Questa fase si preannuncia decisiva: se il Dna Ignoto 3 dovesse risultare estraneo a tutti i profili raccolti, la pista dell’inquinamento perderebbe forza e la traccia genetica potrebbe diventare un elemento chiave per riaprire del tutto il caso.
Dna ignoto 3 e la comparazione con almeno 30 persone
All’indomani degli esiti delle repliche degli esami sui 5 campioni di quella stoffa effettuati nell’incidente probatorio disposto nella nuova indagine sull’omicidio della 26enne di Garlasco, il passo successivo è quello di verificare se si tratta o meno di un «inquinamento». Passo che, in teoria, esula dal quesito relativo agli accertamenti irripetibili disposti dal gip Daniela Garlaschelli, e che dovrebbero essere di competenza della Procura di Pavia che ha indagato Andrea Sempio in concorso con altri. Per tanto, oltre a quelli già effettuati, dovrebbero essere fatti prelievi ai fini delle comparazioni con quel Dna di un terzo ignoto, a partire da coloro che sono intervenuti sulla scena del crimine e hanno avuto a che fare con il corpo di Chiara. A spanne compresi quelli di cui si è già in possesso del Dna, almeno una trentina di persone. Anche chi si è occupato, dopo la riesumazione, di sanare quella grave dimenticanza e ha preso le impronte. I match finora effettuati, anche con i profili di Sempio e Alberto Stasi, hanno dato esito negativo.
Garlasco: esiti finali su garza, in due prelievi su tre stessa contaminazione
Nuovo risultato sul fronte dell’incidente probatorio sul delitto di Chiara Poggi. Sono tre su cinque i risultati ‘utili’ sul fronte della garza che è stata usata nella bocca della ventiseienne per raccogliere il suo materiale genetico da confrontare con le tracce dell’omicidio del 13 agosto 2007 a Garlasco. E anche la replica sulla terza ‘traccia’ ha restituito un presunto inquinamento. Di questa ripetizione ne dà conto la mail della genetista Denise Albani – scelta dalla giudice per le indagini preliminari di Pavia Daniela Garlaschelli – inviata nella tarda mattinata ai consulenti del nuovo indagato Andrea Sempio, del condannato Alberto Stasi e della famiglia della vittima.

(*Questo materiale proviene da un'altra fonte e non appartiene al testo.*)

-- pv_equiv track=rewrite | github.com/itka0526/leeeeet-code | problems-in-cpp/script.py | calculate_max_tips
-- ===== SOURCE A (Python) =====
-- def calculate_max_tips(schedules: list):
--     schedules = sorted(schedules, key=lambda x: (x[1], x[0]))
--     current_time = 0
--     total_tips = 0
--
--     for a, b in schedules:
--         delivery_time = current_time + b
--         total_tips += a - delivery_time
--         current_time = delivery_time
--
--     return total_tips
-- ===== SOURCE B (Python) =====
-- def calculate_max_tips(schedules: list):
--     schedules = sorted(schedules, key=lambda x: (x[1], x[0]))
--     n = len(schedules)
--     return sum(a for a, b in schedules) - sum((n - i) * b for i, (a, b) in enumerate(schedules))
-- ===== Notes on version B (the rewrite author's own statement) =====
-- stated objective: alternative
-- what changed: Replaces A's single stateful loop threading current_time and total_tips with a stateless two-pass decomposition: sum of tips minus the closed-form weighted sum of delivery times, sum((n - i) * b) over the sorted list.
import Mathlib
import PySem

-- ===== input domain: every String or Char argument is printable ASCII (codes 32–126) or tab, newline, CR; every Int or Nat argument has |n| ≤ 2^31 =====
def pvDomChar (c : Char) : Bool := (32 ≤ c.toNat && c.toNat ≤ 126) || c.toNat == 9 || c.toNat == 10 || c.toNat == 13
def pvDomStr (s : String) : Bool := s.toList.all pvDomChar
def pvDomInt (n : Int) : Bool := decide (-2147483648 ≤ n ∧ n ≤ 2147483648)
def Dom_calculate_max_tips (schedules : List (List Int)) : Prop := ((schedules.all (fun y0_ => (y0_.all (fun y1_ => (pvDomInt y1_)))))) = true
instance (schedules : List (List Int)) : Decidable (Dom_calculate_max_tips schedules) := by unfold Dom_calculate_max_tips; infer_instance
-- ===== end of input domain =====

-- B replaces A's stateful loop by a stateless two-pass decomposition (sum of tips minus a closed-form
-- weighted sum of delivery durations); equivalence of the return values is proved on Pre_.

-- ===== PORT A =====
-- Under Pre_ (every inner list has length 2), `x[0]`/`x[1]` and the `for a, b in …` unpacking are
-- exactly `x.getD 0 0` / `x.getD 1 0`; outside Pre_ Python raises, so nothing is claimed there.
def calculate_max_tips (schedules : List (List Int)) : Int :=
  let s := PySem.List.sorted2 schedules (fun x => x.getD 1 0) (fun x => x.getD 0 0) false
  (s.foldl (fun (st : Int × Int) x =>
      let delivery_time := st.1 + x.getD 1 0
      (delivery_time, st.2 + x.getD 0 0 - delivery_time)) (0, 0)).2

-- ===== PORT B =====
def calculate_max_tips_alt (schedules : List (List Int)) : Int :=
  let s := PySem.List.sorted2 schedules (fun x => x.getD 1 0) (fun x => x.getD 0 0) false
  let n : Int := s.length
  (s.map (fun x => x.getD 0 0)).sum
    - ((PySem.List.enumerate s).map (fun p => (n - p.1) * p.2.getD 1 0)).sum

-- ===== PRECONDITION & SPEC =====
-- Pre_ excludes inner lists whose length is not 2: there Python A raises (IndexError/ValueError).
def Pre_calculate_max_tips (schedules : List (List Int)) : Prop :=
  ∀ x ∈ schedules, x.length = 2
instance (schedules : List (List Int)) : Decidable (Pre_calculate_max_tips schedules) := by
  unfold Pre_calculate_max_tips; infer_instance
def pvWitness_calculate_max_tips : List (List Int) := [[4, 1], [2, 3], [5, 1]]

def Spec_calculate_max_tips (schedules : List (List Int)) (out : Int) : Prop := out = calculate_max_tips_alt schedules
instance (schedules : List (List Int)) (out : Int) : Decidable (Spec_calculate_max_tips schedules out) := by unfold Spec_calculate_max_tips; infer_instance

-- ===== CLAIM (what is proved, stated in full; the proofs are below) =====
def Claim_equal_calculate_max_tips : Prop := ∀ (schedules : List (List Int)), Dom_calculate_max_tips schedules → Pre_calculate_max_tips schedules → Spec_calculate_max_tips schedules (calculate_max_tips schedules)

-- ===== LEMMAS AND PROOFS =====

-- shifting the enumerate start by one while raising the weight base by one leaves the sum unchanged
theorem pv_enum_shift (xs : List (List Int)) : ∀ (s c : Int),
    ((PySem.List.enumerate xs s).map (fun p => (c - p.1) * p.2.getD 1 0)).sum
      = ((PySem.List.enumerate xs (s + 1)).map (fun p => (c + 1 - p.1) * p.2.getD 1 0)).sum := by
  induction xs with
  | nil => intro s c; simp [PySem.List.enumerate_nil]
  | cons x xs ih =>
    intro s c
    simp only [PySem.List.enumerate_cons, List.map_cons, List.sum_cons, ih (s + 1) c]
    ring_nf

theorem pv_weight_cons (x : List Int) (xs : List (List Int)) :
    ((PySem.List.enumerate (x :: xs) 0).map
        (fun p => (((x :: xs).length : Int) - p.1) * p.2.getD 1 0)).sum
      = ((xs.length : Int) + 1) * x.getD 1 0
        + ((PySem.List.enumerate xs 0).map (fun p => ((xs.length : Int) - p.1) * p.2.getD 1 0)).sum := by
  rw [PySem.List.enumerate_cons, List.map_cons, List.sum_cons, pv_enum_shift xs 0 (xs.length : Int)]
  have hmap : (List.map (fun (p : Int × List Int) => (((x :: xs).length : Int) - p.1) * p.2.getD 1 0)
        (PySem.List.enumerate xs (0 + 1)))
      = List.map (fun p => ((xs.length : Int) + 1 - p.1) * p.2.getD 1 0)
        (PySem.List.enumerate xs (0 + 1)) := by
    apply List.map_congr_left
    intro p _
    simp only [List.length_cons]
    push_cast
    ring
  rw [hmap]
  simp only [List.length_cons]
  push_cast
  ring

-- the invariant of A's loop: its running total is tips-so-far minus length-weighted delivery times
theorem pv_fold_closed (l : List (List Int)) : ∀ (ct tt : Int),
    (l.foldl (fun (st : Int × Int) x =>
        let delivery_time := st.1 + x.getD 1 0
        (delivery_time, st.2 + x.getD 0 0 - delivery_time)) (ct, tt)).2
      = tt + (l.map (fun x => x.getD 0 0)).sum - (l.length : Int) * ct
        - ((PySem.List.enumerate l 0).map (fun p => ((l.length : Int) - p.1) * p.2.getD 1 0)).sum := by
  induction l with
  | nil => intro ct tt; simp [PySem.List.enumerate_nil]
  | cons x xs ih =>
    intro ct tt
    rw [List.foldl_cons, pv_weight_cons]
    simp only [ih, List.map_cons, List.sum_cons, List.length_cons]
    push_cast
    ring

-- ===== VERDICT (by name: the statement is the Claim_ definition above) =====
theorem calculate_max_tips_spec : Claim_equal_calculate_max_tips := by
  intro schedules _ _
  unfold Spec_calculate_max_tips calculate_max_tips calculate_max_tips_alt
  simp only [pv_fold_closed]
  ring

Sulla garza di pochi centimetri usata in sede di autopsia e che ha toccato tutte le pareti della bocca della giovane sono stati fatti cinque prelievo. Uno ha mostrato un aplotipo Y (linea maschile) compatibile al 99% con Ernesto Gabriele Ferrari l’assistente del medico legale, un secondo è in parte sovrapponibile a Ferrari e in parte no (fino a qui gli elementi noti) e la seconda replica odierna ha restituito anche nel terzo prelievo una traccia ‘mista’ di Ferrari e dello stesso materiale ignoto. Si tratta di un campione ancora più eseguo e degradato degli altri due e che avvalora che la garza fosse già contaminata prima del prelievo. In tutti e tre i casi si tratta di campioni che sono inferiori a una sola cellula (tra i 2 e i 4 picogrammi) rispetto alla quantità della vittima (presente con concentrazioni nell’ordine dei 40.000 picogrammi) e che la logica e la scienza lega a un “inquinamento”. E che questa sia l’ipotesi a cui crede l’esperta del giudice è anche legata alla sua richiesta di “qualche specifica in più” al medico legale Marco Ballardini per capire come e da chi è stata maneggiata la garza durante l’autopsia.